Француз, закрыв глаза, не мешал расправе над собой; его печальное лицо было исполнено человеческого достоинства. Рыбаки широко улыбались.
— Аlors! — Один из них бросил конец Мунни. — Аllons-y!3
Мунни с надеждой посмотрел на брошенный ему конец; потом вспомнил, что он голый, и покачал головой. Только этого ему сегодня не хватало — появиться в голом виде перед женщиной; она-то все еще треплет неудачливого моряка за уши, называя его жабой и свиньей.

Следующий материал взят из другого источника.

-- pv_equiv track=rewrite | github.com/alok1974/pychess | src/pychess/gui/imager.py | _get_title_images_square_sizes
-- ===== SOURCE A (Python) =====
-- def _get_title_images_square_sizes(w, h, n):
--     nw, rw = divmod(w, n)
--     nh, rh = divmod(h, n)
--
--     last_w = nw + rw
--     last_h = nh + rh
--
--     row = [
--         (nw, nh)
--         for i in range(n - 1)
--
--     ]
--     row.append((last_w, nh))
--
--     last_row = [
--         (nw, last_h)
--         for _ in range(n - 1)
--     ]
--     last_row.append((last_w, last_h))
--
--     sizes = [row for _ in range(n - 1)]
--     sizes.append(last_row)
--     return sizes
-- ===== SOURCE B (Python) =====
-- def _get_title_images_square_sizes(w, h, n):
--     nw, rw = divmod(w, n)
--     nh, rh = divmod(h, n)
--     widths = [nw] * (n - 1) + [nw + rw]
--     heights = [nh] * (n - 1) + [nh + rh]
--     return [[(wj, hi) for wj in widths] for hi in heights]
-- ===== Notes on version B (the rewrite author's own statement) =====
-- stated objective: simpler
-- what changed: B precomputes a width vector and a height vector and builds every cell with one nested comprehension over them, instead of templating an interior row, appending the last cell and replicating the row object.
-- outside the precondition, e.g. on _get_title_images_square_sizes(7, 5, 0): A raises ZeroDivisionError, B raises ZeroDivisionError
import Mathlib
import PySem

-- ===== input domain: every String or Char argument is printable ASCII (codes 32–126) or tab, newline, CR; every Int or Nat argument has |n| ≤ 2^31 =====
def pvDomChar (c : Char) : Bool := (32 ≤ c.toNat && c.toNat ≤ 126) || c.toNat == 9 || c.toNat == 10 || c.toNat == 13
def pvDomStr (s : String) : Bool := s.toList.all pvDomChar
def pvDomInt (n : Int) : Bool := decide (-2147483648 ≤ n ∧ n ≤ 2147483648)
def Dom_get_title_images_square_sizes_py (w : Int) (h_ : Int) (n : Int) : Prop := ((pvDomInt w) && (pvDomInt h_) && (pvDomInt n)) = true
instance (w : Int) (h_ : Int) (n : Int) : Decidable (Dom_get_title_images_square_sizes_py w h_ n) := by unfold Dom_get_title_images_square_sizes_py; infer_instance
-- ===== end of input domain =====

-- B builds the grid from a precomputed width vector and height vector with one nested
-- comprehension, instead of templating an interior row and replicating it (objective: simpler).
-- A aliases the same interior-row object across rows; equivalence here is about the value only.

-- ===== PORT A =====
def get_title_images_square_sizes_py (w : Int) (h_ : Int) (n : Int) : List (List (Int × Int)) :=
  let nw := PySem.Int.floordiv w n
  let rw := PySem.Int.mod w n
  let nh := PySem.Int.floordiv h_ n
  let rh := PySem.Int.mod h_ n
  let last_w := nw + rw
  let last_h := nh + rh
  let row := ((PySem.List.pyRange 0 (n - 1) 1).map (fun _ => (nw, nh))) ++ [(last_w, nh)]
  let last_row := ((PySem.List.pyRange 0 (n - 1) 1).map (fun _ => (nw, last_h))) ++ [(last_w, last_h)]
  ((PySem.List.pyRange 0 (n - 1) 1).map (fun _ => row)) ++ [last_row]

-- ===== PORT B =====
def get_title_images_square_sizes_py_alt (w : Int) (h_ : Int) (n : Int) : List (List (Int × Int)) :=
  let nw := PySem.Int.floordiv w n
  let rw := PySem.Int.mod w n
  let nh := PySem.Int.floordiv h_ n
  let rh := PySem.Int.mod h_ n
  let widths := List.replicate (n - 1).toNat nw ++ [nw + rw]
  let heights := List.replicate (n - 1).toNat nh ++ [nh + rh]
  heights.map (fun hi => widths.map (fun wj => (wj, hi)))

-- ===== PRECONDITION & SPEC =====
-- Python's divmod raises ZeroDivisionError when n = 0 (both A and B raise there).
def Pre_get_title_images_square_sizes_py (w : Int) (h_ : Int) (n : Int) : Prop := n ≠ 0
instance (w : Int) (h_ : Int) (n : Int) : Decidable (Pre_get_title_images_square_sizes_py w h_ n) := by unfold Pre_get_title_images_square_sizes_py; infer_instance
def pvWitness_get_title_images_square_sizes_py : Int × Int × Int := (7, 5, 3)

def Spec_get_title_images_square_sizes_py (w : Int) (h_ : Int) (n : Int) (out : List (List (Int × Int))) : Prop := out = get_title_images_square_sizes_py_alt w h_ n
instance (w : Int) (h_ : Int) (n : Int) (out : List (List (Int × Int))) : Decidable (Spec_get_title_images_square_sizes_py w h_ n out) := by unfold Spec_get_title_images_square_sizes_py; infer_instance

-- ===== CLAIM (what is proved, stated in full; the proofs are below) =====
def Claim_equal_get_title_images_square_sizes_py : Prop := ∀ (w : Int) (h_ : Int) (n : Int), Dom_get_title_images_square_sizes_py w h_ n → Pre_get_title_images_square_sizes_py w h_ n → Spec_get_title_images_square_sizes_py w h_ n (get_title_images_square_sizes_py w h_ n)

-- ===== LEMMAS AND PROOFS =====
theorem map_const_pyRange (t : Int) {α : Type} (x : α) :
    (PySem.List.pyRange 0 t 1).map (fun _ => x) = List.replicate t.toNat x := by
  rw [PySem.List.pyRange_one, List.map_map]
  simp [Function.comp_def]

-- ===== VERDICT (by name: the statement is the Claim_ definition above) =====
theorem get_title_images_square_sizes_py_spec : Claim_equal_get_title_images_square_sizes_py := by
  intro w h_ n _ _
  unfold Spec_get_title_images_square_sizes_py
  unfold get_title_images_square_sizes_py get_title_images_square_sizes_py_alt
  simp only [map_const_pyRange, List.map_append, List.map_replicate,
    List.map_cons, List.map_nil]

— Я в полном порядке, все о'кей. — Он глядел на добродушные, загорелые, насмешливые лица рыбаков, привыкших к разным комическим случаям на море, к спасению людей. — О'кей, о'кей! Je voudrais bien nager!1 О'кей!
— О'кей, о'кей! — повторяли рыбаки смеясь, будто он сказал что-то невероятно смешное. Вытащили из воды конец, дружески ему помахали, развернулись и направились к берегу, таща за собой на буксире перевернувшуюся лодку. Вместе с грохотом двигателя до Мунни все еще доносились крики женщины.
«Все обошлось, — думал Мунни. — По крайней мере, они поняли мой французский». Кажется, он проплыл от пляжа несколько миль — и как это ему удалось… Никогда еще так далеко не заплывал в своей жизни. На берегу, у самой кромки воды, — Берт и Марта — две маленькие, резко очерченные фигурки, от них на фоне заходящего солнца простираются длинные тени… Сделав глубокий вдох, поплыл назад.